Citation: J. Amador, A. Oehmichen, M. Molina-Solana (2017). “Characterizing Political Fake News in Twitter by its Meta-Data”. arXiv:1712.05999v1.
The data was obtained from the original GitHub repository for the project :https://github.com/alumag/ADAFake/tree/master/source . The data contains the features: is_fake_news fake_news_category tweet_id created_at retweet_count text user_screen_name user_verified user_friends_count user_followers_count user_favourites_count tweet_source geo_coordinates num_hashtags num_mentions num_urls num_media
According to the original research team, "data was collected using search terms related to the presidential election held in the United States on November 8th 2016. Particularly, we queried Twitter’s streaming API, more precisely the filter endpoint of the streaming API, using the following hashtags and user handles: #MyVote2016, #ElectionDay, #electionnight, @realDonaldTrump and @HillaryClinton. The data collection ran for just one day (Nov 8th 2016)". An expert then cureated the tweets to classify them as Fake or not Fake in accordance to categorization provided by Rubin VL, Chen Y, Conroy NJ. Deception detection for news: three types of fakes. In Proceedings of the 78th ASIS&T Annual Meeting: Information Science with Impact: Research in and for the Community. 2015, 83:1–83:4.

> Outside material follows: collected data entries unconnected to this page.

-- pv_equiv track=rewrite | github.com/SomeStein/maskmatch | maskmatch/core.py | precombine_groups
-- ===== SOURCE A (Python) =====
-- def backtrack_multiplicity(
--     group_masks, masks, multiplicity, current_indices, current_mask=0, start_idx=0
-- ):
--     """
--     Enumerate all combinations of 'multiplicity' masks from 'masks' list
--     such that no two masks overlap (bitwise AND == 0), and append the
--     combined mask to 'group_masks'.
--
--     Parameters:
--     - group_masks: list[int], accumulates the combined masks of valid tuples
--     - masks: list[int], the candidate masks to combine
--     - multiplicity: int, number of masks to select
--     - current_indices: list[int], indices of masks chosen so far (for recursion)
--     - current_mask: int, OR of currently chosen masks
--     - start_idx: int, index in masks to start searching (to avoid duplicates)
--     """
--
--     # Base case: desired multiplicity reached
--     if len(current_indices) == multiplicity:
--         group_masks.append(current_mask)
--         return
--
--     # Iterate over remaining masks
--     for idx in range(start_idx, len(masks)):
--         mask = masks[idx]
--         # Only choose if disjoint with current selection
--         if (current_mask & mask) == 0:
--             # Recursive call, increment start_idx to prevent duplicates
--             backtrack_multiplicity(
--                 group_masks,
--                 masks,
--                 multiplicity,
--                 current_indices + [idx],
--                 current_mask | mask,
--                 idx + 1,
--             )
--
-- def precombine_groups(groups):
--     result = []
--     for masks, multiplicity in groups:
--
--         group_masks = []
--         current_indeces = []
--
--         backtrack_multiplicity(group_masks, masks, multiplicity, current_indeces)
--
--         result.append((group_masks, multiplicity))
--
--     return result
-- ===== SOURCE B (Python) =====
-- def to_linked(masks):
--     # cons-list (head, tail) / None, so recursion shares tails instead of slicing
--     lnk = None
--     for m in reversed(masks):
--         lnk = (m, lnk)
--     return lnk
--
--
-- def disjoint_ors(lnk, r, acc):
--     # All ORs of r pairwise-disjoint masks chosen from the cons-list 'lnk'
--     # (in lexicographic choose/skip order), each disjoint from 'acc'.
--     if r == 0:
--         return [acc]
--     if lnk is None:
--         return []
--     head, tail = lnk
--     chosen = disjoint_ors(tail, r - 1, acc | head) if (acc & head) == 0 else []
--     return chosen + disjoint_ors(tail, r, acc)
--
--
-- def precombine_groups(groups):
--     return [(disjoint_ors(to_linked(masks), multiplicity, 0), multiplicity)
--             for masks, multiplicity in groups]
-- ===== Notes on version B (the rewrite author's own statement) =====
-- stated objective: simpler
-- what changed: Replaced the index-tracking recursive backtracker (range loop, start_idx, current_indices list, mutable output accumulator) by a pure choose/skip structural recursion over a cons list built from the masks, returning its list of combined ORs directly, with the same disjointness pruning.
import Mathlib
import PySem

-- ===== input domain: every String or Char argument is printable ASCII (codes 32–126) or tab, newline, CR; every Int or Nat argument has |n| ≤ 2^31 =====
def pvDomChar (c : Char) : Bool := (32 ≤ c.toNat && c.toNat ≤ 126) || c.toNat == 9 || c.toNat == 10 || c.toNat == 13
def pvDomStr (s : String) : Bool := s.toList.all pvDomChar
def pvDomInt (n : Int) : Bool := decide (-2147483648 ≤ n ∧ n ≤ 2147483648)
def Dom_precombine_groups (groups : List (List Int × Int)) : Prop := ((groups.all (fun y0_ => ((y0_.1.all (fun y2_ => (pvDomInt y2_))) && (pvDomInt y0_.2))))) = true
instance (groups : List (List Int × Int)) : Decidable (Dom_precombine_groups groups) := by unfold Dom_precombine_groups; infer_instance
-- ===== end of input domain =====

-- B replaces the index-tracking recursive backtracker by a choose/skip structural
-- recursion on the mask list (same pruning, no index bookkeeping): objective 'simpler'.

-- ===== PORT A =====
-- Python's inner 'for idx in range(start_idx, len(masks))' loop is ported as
-- recursion on start_idx; the base-case test is unchanged across loop iterations,
-- so re-testing it at each step computes the same values.
def backtrack_multiplicity (masks : List Int) (multiplicity : Int)
    (current_indices : List Int) (current_mask : Int) (start_idx : Nat) : List Int :=
  if (current_indices.length : Int) = multiplicity then [current_mask]
  else if h : start_idx < masks.length then
    let mask := masks[start_idx]
    (if PySem.Int.band current_mask mask = 0 then
       backtrack_multiplicity masks multiplicity (current_indices ++ [(start_idx : Int)])
         (PySem.Int.bor current_mask mask) (start_idx + 1)
     else [])
    ++ backtrack_multiplicity masks multiplicity current_indices current_mask (start_idx + 1)
  else []
termination_by masks.length - start_idx

def precombine_groups (groups : List (List Int × Int)) : List (List Int × Int) :=
  groups.foldl (fun result g => result ++ [(backtrack_multiplicity g.1 g.2 [] 0 0, g.2)]) []

-- ===== PORT B =====
-- Source B's hand-rolled cons-list ((head, tail) / None) is exactly Lean's List;
-- to_linked's reversed-foldl construction is ported literally.
def to_linked (masks : List Int) : List Int :=
  masks.reverse.foldl (fun lnk m => m :: lnk) []

def disjoint_ors (masks : List Int) (r : Int) (acc : Int) : List Int :=
  if r = 0 then [acc]
  else
    match masks with
    | [] => []
    | head :: tail =>
      (if PySem.Int.band acc head = 0 then disjoint_ors tail (r - 1) (PySem.Int.bor acc head) else [])
      ++ disjoint_ors tail r acc

def precombine_groups_alt (groups : List (List Int × Int)) : List (List Int × Int) :=
  groups.map (fun g => (disjoint_ors (to_linked g.1) g.2 0, g.2))

-- ===== PRECONDITION & SPEC =====
def Spec_precombine_groups (groups : List (List Int × Int)) (out : List (List Int × Int)) : Prop := out = precombine_groups_alt groups
instance (groups : List (List Int × Int)) (out : List (List Int × Int)) : Decidable (Spec_precombine_groups groups out) := by unfold Spec_precombine_groups; infer_instance

-- ===== CLAIM (what is proved, stated in full; the proofs are below) =====
def Claim_equal_precombine_groups : Prop := ∀ (groups : List (List Int × Int)), Dom_precombine_groups groups → Spec_precombine_groups groups (precombine_groups groups)

-- ===== LEMMAS AND PROOFS =====

-- A's backtracker from position 'start' computes exactly B's choose/skip recursion
-- on the suffix, with remaining multiplicity 'multiplicity - current_indices.length'.
theorem bt_eq (masks : List Int) (multiplicity : Int) :
    ∀ (k : Nat) (cur : List Int) (curMask : Int) (start : Nat),
      masks.length - start = k →
      backtrack_multiplicity masks multiplicity cur curMask start
        = disjoint_ors (masks.drop start) (multiplicity - cur.length) curMask := by
  intro k
  induction k with
  | zero =>
    intro cur curMask start hk
    rw [backtrack_multiplicity, disjoint_ors.eq_def]
    have hge : masks.length ≤ start := by omega
    rw [List.drop_eq_nil_of_le hge]
    by_cases hb : (cur.length : Int) = multiplicity
    · simp [hb]
    · have : ¬ (multiplicity - (cur.length : Int) = 0) := by omega
      simp [hb, this, hge]
  | succ n ih =>
    intro cur curMask start hk
    have hlt : start < masks.length := by omega
    rw [backtrack_multiplicity]
    by_cases hb : (cur.length : Int) = multiplicity
    · rw [disjoint_ors.eq_def]
      simp [hb]
    · have hr : ¬ (multiplicity - (cur.length : Int) = 0) := by omega
      have hdrop : masks.drop start = masks[start] :: masks.drop (start + 1) :=
        List.drop_eq_getElem_cons hlt
      rw [hdrop, disjoint_ors.eq_def]
      simp only [hb, if_false, hlt, dif_pos, hr]
      have h1 := ih (cur ++ [(start : Int)]) (PySem.Int.bor curMask masks[start]) (start + 1) (by omega)
      have h2 := ih cur curMask (start + 1) (by omega)
      rw [h1, h2]
      have hlen : ((cur ++ [(start : Int)]).length : Int) = (cur.length : Int) + 1 := by
        simp
      rw [hlen]
      ring_nf

theorem foldl_cons_eq_reverse_append {α : Type} :
    ∀ (l : List α) (acc : List α),
      l.foldl (fun s m => m :: s) acc = l.reverse ++ acc := by
  intro l
  induction l with
  | nil => simp
  | cons x xs ih => intro acc; simp [List.foldl, ih]

theorem to_linked_eq (masks : List Int) : to_linked masks = masks := by
  unfold to_linked
  rw [foldl_cons_eq_reverse_append]
  simp

theorem foldl_append_map {α β : Type} (f : α → β) :
    ∀ (l : List α) (acc : List β),
      l.foldl (fun r g => r ++ [f g]) acc = acc ++ l.map f := by
  intro l
  induction l with
  | nil => simp
  | cons x xs ih => intro acc; simp [List.foldl, ih]

-- ===== VERDICT (by name: the statement is the Claim_ definition above) =====
theorem precombine_groups_spec : Claim_equal_precombine_groups := by
  intro groups _
  unfold Spec_precombine_groups precombine_groups precombine_groups_alt
  rw [foldl_append_map]
  simp only [List.nil_append]
  apply List.map_congr_left
  intro g _
  rw [to_linked_eq]
  have := bt_eq g.1 g.2 g.1.length [] 0 0 (by omega)
  simpa using this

- Session info ----------------------------------------------------------------------------
setting value
version R version 3.6.2 (2019-12-12)
os Windows 10 x64
system x86_64, mingw32
ui RStudio
language (EN)
collate English_United States.1252
ctype English_United States.1252
tz America/Los_Angeles
date 2020-01-26
- Packages --------------------------------------------------------------------------------
tensorflow 2.0.0 2019-10-02 [1] CRAN (R 3.6.2)
mlr * 2.17.0 2020-01-10 [1] CRAN (R 3.6.2)
NLP * 0.2-0 2018-10-18 [1] CRAN (R 3.6.0)
plyr * 1.8.4 2016-06-08 [1] CRAN (R 3.6.1)
keras * 2.2.5.0 2019-10-08 [1] CRAN (R 3.6.2)
magrittr 1.5 2014-11-22 [1] CRAN (R 3.6.2)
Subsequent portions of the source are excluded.